• _TASK REQUIREMENTS_: Take each line of the data that contains the string "rcases" and copy it.
RECORDED DATA Block Start
/-- The reversed dict's adjacency is exactly edge membership read backwards. -/
theorem pvReverseA_getD (g : PySem.Dict String (List String)) (a u : String) :
    u ∈ (pvReverseA g).getD a [] ↔ (u, a) ∈ pvEdges g := by
  have hfold : pvReverseA g
      = (g.items.flatMap (fun p => p.2.map (fun nb => (nb, p.1)))).foldl
          (fun d q => d.modify q.1 [] (fun l => l ++ [q.2])) (PySem.Dict.mk []) := by
    unfold pvReverseA
    generalize (PySem.Dict.mk ([] : List (String × List String))) = d0
    induction g.items generalizing d0 with
    | nil => rfl
    | cons p rest ih =>
      rw [List.foldl_cons, List.flatMap_cons, List.foldl_append, ih]
      congr 1
      rw [List.foldl_map]
  rw [hfold, PySem.Dict.getD_foldl_modify_append]
  rw [show (PySem.Dict.mk ([] : List (String × List String))).getD a [] = [] from rfl,
    List.nil_append]
  constructor
  · intro h
    rcases List.mem_map.mp h with ⟨q, hq, hqe⟩
    have hq1 : q.1 = a := by simpa using (List.mem_filter.mp hq).2
    have hqm := (List.mem_filter.mp hq).1
    rcases List.mem_flatMap.mp hqm with ⟨p, hp, hq2⟩
    rcases List.mem_map.mp hq2 with ⟨nb, hnb, hnbe⟩
    have e1 : nb = q.1 := congrArg Prod.fst hnbe
    have e2 : p.1 = q.2 := congrArg Prod.snd hnbe
    rw [pvMem_edges]
    exact ⟨p, hp, by rw [e2, hqe], by rw [← e1] at hq1; exact hq1 ▸ hnb⟩
  · intro h
    rcases (pvMem_edges g u a).mp h with ⟨p, hp, h1, h2⟩
    have : (a, u) ∈ g.items.flatMap (fun p => p.2.map (fun nb => (nb, p.1))) := by
      exact List.mem_flatMap.mpr ⟨p, hp, List.mem_map.mpr ⟨a, h2, by rw [h1]⟩⟩
    simp only [List.mem_map]
    exact ⟨(a, u), List.mem_filter.mpr ⟨this, by simp⟩, rfl⟩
RECORDED DATA Block End
• _THE ANSWER_:
    rcases List.mem_map.mp h with ⟨q, hq, hqe⟩
    rcases List.mem_flatMap.mp hqm with ⟨p, hp, hq2⟩
    rcases List.mem_map.mp hq2 with ⟨nb, hnb, hnbe⟩
    rcases (pvMem_edges g u a).mp h with ⟨p, hp, h1, h2⟩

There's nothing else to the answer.